* **About this task**
In the records below, find the line with "main.py | is_antipalindrome" and the line with "-- stated objective: alternative". Print both exactly, along with every line between them, and no other line.

START Records for the exercise

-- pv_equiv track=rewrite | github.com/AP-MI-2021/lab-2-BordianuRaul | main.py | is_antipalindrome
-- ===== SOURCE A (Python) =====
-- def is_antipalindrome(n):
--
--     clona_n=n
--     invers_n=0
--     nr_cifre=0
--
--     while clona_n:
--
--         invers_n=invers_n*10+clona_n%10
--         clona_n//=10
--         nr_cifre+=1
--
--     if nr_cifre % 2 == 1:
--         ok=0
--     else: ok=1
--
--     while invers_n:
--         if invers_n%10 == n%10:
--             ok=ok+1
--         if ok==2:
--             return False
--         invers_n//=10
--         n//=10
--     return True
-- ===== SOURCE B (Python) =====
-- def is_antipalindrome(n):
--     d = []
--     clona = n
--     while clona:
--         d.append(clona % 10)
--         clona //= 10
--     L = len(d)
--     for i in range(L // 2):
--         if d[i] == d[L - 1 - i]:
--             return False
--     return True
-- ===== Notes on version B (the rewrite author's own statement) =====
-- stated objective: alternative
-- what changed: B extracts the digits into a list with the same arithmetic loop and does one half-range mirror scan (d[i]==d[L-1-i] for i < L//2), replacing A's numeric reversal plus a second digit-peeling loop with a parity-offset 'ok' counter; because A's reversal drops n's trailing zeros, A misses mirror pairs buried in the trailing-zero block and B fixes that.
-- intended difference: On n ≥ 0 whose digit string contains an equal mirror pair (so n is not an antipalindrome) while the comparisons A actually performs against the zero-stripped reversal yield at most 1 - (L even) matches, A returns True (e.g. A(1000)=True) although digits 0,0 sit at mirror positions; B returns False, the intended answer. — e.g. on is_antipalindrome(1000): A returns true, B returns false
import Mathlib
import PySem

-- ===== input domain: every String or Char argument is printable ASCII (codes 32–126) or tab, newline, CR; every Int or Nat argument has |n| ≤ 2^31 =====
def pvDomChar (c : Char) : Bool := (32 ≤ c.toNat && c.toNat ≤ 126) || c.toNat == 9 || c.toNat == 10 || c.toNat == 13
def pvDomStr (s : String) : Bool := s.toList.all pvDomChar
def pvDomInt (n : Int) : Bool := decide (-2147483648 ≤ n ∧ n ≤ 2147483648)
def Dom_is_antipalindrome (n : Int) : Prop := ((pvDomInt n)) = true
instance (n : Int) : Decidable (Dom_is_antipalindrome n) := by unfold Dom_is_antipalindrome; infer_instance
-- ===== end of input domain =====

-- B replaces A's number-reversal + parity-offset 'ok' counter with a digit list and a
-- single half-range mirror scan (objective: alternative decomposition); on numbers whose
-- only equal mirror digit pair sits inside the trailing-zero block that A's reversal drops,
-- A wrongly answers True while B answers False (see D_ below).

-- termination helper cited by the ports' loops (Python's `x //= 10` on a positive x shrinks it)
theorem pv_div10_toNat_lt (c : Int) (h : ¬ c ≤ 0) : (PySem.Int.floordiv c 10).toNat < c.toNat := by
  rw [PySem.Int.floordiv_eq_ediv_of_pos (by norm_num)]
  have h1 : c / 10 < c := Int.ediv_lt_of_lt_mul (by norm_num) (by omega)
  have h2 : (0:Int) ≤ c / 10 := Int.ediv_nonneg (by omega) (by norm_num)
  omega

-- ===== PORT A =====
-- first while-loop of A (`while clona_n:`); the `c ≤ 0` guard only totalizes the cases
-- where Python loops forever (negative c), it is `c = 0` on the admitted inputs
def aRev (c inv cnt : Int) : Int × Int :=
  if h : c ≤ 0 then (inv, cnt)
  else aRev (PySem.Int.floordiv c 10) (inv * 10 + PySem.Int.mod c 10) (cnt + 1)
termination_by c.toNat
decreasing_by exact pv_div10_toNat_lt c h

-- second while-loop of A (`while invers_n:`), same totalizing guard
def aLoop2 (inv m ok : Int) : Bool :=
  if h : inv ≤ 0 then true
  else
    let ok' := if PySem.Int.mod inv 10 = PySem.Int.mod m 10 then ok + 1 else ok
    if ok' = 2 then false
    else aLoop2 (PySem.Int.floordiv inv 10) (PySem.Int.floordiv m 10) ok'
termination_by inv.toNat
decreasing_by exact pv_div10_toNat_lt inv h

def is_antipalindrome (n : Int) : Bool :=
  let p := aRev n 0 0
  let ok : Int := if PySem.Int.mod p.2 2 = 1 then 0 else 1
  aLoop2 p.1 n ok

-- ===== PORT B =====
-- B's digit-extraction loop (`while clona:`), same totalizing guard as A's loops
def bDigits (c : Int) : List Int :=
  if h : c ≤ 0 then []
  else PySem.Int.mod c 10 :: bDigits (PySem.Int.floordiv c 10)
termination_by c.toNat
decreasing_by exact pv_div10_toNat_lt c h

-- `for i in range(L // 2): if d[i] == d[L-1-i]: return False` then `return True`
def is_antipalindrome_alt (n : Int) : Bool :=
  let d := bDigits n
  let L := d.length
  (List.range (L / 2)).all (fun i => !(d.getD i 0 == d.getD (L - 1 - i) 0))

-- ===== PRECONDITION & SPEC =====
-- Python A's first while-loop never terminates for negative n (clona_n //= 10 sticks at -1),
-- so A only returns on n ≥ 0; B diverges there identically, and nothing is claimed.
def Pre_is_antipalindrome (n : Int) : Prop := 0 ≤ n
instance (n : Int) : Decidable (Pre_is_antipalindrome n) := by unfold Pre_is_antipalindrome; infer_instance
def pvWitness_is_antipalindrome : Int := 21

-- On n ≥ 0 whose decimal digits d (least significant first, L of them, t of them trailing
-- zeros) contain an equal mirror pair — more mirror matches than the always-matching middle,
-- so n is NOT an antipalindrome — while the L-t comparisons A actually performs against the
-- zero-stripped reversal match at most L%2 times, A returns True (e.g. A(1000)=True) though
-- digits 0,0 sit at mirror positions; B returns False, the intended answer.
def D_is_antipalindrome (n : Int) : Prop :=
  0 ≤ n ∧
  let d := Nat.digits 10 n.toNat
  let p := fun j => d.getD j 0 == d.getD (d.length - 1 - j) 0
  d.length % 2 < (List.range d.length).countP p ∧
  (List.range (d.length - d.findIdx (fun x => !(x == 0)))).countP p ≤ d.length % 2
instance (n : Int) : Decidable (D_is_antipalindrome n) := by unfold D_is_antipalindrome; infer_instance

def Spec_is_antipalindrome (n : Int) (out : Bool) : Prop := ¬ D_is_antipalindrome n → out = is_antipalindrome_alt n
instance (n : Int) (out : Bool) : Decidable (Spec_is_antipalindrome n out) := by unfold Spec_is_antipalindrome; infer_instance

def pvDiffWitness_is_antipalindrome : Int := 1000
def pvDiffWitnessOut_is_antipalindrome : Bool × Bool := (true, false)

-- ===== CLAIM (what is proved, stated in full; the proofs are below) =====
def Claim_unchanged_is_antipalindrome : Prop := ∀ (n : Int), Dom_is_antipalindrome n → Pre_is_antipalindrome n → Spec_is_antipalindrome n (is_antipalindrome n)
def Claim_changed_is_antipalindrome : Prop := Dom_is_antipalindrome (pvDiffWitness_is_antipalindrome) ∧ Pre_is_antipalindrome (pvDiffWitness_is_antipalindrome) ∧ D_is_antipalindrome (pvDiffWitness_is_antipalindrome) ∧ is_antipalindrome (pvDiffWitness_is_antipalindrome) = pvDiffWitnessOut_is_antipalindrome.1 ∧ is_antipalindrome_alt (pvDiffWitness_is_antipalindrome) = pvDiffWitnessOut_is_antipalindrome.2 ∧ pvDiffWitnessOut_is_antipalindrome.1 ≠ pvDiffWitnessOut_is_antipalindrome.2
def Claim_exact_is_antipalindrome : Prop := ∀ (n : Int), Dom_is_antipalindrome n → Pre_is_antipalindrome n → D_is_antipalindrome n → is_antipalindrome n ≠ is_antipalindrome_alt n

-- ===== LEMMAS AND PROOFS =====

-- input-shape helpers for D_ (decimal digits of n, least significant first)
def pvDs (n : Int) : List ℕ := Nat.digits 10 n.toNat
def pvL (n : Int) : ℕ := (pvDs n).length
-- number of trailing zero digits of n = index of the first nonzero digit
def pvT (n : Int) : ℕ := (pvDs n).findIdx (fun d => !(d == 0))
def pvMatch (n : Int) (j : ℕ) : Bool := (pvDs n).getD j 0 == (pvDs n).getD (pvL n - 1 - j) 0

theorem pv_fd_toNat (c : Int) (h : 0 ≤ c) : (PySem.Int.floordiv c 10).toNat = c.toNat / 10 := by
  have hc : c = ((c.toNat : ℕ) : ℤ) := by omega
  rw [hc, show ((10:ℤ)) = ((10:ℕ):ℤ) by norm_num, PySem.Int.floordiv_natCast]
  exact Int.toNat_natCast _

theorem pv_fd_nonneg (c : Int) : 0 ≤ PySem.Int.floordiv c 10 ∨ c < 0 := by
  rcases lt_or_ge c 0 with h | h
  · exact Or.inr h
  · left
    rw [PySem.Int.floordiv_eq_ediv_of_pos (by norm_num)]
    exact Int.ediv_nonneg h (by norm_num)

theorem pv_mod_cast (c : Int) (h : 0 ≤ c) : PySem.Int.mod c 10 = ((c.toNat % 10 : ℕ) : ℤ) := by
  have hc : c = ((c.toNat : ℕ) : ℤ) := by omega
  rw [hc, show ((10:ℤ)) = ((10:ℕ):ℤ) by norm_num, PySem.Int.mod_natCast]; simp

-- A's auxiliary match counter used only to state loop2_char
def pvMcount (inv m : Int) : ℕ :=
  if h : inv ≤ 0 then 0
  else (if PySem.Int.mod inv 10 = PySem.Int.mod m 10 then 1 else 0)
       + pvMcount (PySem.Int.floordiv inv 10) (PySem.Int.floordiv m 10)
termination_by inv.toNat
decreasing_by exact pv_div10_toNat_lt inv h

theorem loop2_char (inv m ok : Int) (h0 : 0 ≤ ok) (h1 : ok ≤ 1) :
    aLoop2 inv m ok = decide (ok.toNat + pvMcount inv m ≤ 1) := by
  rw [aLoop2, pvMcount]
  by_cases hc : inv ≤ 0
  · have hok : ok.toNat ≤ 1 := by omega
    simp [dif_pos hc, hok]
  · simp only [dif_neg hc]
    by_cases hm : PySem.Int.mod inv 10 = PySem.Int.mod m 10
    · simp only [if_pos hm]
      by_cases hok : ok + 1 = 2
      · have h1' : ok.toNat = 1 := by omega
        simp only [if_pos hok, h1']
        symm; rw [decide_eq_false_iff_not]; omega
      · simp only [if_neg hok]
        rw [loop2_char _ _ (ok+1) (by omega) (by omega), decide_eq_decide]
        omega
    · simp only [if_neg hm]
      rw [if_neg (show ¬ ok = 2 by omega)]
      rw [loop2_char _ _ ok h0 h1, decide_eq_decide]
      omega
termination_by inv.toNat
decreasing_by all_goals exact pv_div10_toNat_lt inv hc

END Records for the exercise
START Records for the exercise

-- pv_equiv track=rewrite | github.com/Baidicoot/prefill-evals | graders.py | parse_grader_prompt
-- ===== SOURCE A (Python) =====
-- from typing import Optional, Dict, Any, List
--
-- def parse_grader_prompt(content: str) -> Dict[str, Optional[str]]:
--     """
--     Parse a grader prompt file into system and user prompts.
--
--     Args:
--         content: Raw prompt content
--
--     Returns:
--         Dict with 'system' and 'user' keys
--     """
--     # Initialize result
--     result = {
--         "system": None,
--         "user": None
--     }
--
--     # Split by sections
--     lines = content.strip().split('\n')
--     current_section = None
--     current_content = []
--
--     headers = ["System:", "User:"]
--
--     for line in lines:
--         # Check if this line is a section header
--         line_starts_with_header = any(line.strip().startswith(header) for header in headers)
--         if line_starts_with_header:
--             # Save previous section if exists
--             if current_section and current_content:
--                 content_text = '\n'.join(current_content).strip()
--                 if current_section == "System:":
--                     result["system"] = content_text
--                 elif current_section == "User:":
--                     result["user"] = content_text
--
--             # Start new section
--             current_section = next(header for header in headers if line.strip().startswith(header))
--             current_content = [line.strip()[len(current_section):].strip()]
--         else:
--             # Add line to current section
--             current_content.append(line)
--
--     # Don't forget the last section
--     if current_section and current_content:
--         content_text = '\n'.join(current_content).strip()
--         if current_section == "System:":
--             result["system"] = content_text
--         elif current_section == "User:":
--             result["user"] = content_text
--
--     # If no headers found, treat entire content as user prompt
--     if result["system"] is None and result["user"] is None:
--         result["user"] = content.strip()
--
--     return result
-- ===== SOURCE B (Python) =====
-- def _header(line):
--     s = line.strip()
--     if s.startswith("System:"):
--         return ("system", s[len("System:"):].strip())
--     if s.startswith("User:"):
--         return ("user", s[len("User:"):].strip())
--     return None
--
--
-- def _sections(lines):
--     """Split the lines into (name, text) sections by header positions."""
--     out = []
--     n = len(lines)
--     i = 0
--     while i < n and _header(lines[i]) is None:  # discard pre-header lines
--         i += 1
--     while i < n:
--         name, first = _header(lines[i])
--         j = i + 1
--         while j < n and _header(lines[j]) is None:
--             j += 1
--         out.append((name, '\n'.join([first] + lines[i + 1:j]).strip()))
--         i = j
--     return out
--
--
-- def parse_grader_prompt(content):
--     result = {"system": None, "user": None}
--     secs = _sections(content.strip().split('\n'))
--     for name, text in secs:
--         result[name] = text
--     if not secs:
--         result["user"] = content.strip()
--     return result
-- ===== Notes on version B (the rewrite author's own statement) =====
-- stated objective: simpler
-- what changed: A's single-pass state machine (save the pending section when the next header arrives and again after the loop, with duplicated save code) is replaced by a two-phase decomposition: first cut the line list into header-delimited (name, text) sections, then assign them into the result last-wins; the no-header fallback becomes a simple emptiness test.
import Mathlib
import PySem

END Records for the exercise

* **Response to this exercise**
-- pv_equiv track=rewrite | github.com/AP-MI-2021/lab-2-BordianuRaul | main.py | is_antipalindrome
-- ===== SOURCE A (Python) =====
-- def is_antipalindrome(n):
--
--     clona_n=n
--     invers_n=0
--     nr_cifre=0
--
--     while clona_n:
--
--         invers_n=invers_n*10+clona_n%10
--         clona_n//=10
--         nr_cifre+=1
--
--     if nr_cifre % 2 == 1:
--         ok=0
--     else: ok=1
--
--     while invers_n:
--         if invers_n%10 == n%10:
--             ok=ok+1
--         if ok==2:
--             return False
--         invers_n//=10
--         n//=10
--     return True
-- ===== SOURCE B (Python) =====
-- def is_antipalindrome(n):
--     d = []
--     clona = n
--     while clona:
--         d.append(clona % 10)
--         clona //= 10
--     L = len(d)
--     for i in range(L // 2):
--         if d[i] == d[L - 1 - i]:
--             return False
--     return True
-- ===== Notes on version B (the rewrite author's own statement) =====
-- stated objective: alternative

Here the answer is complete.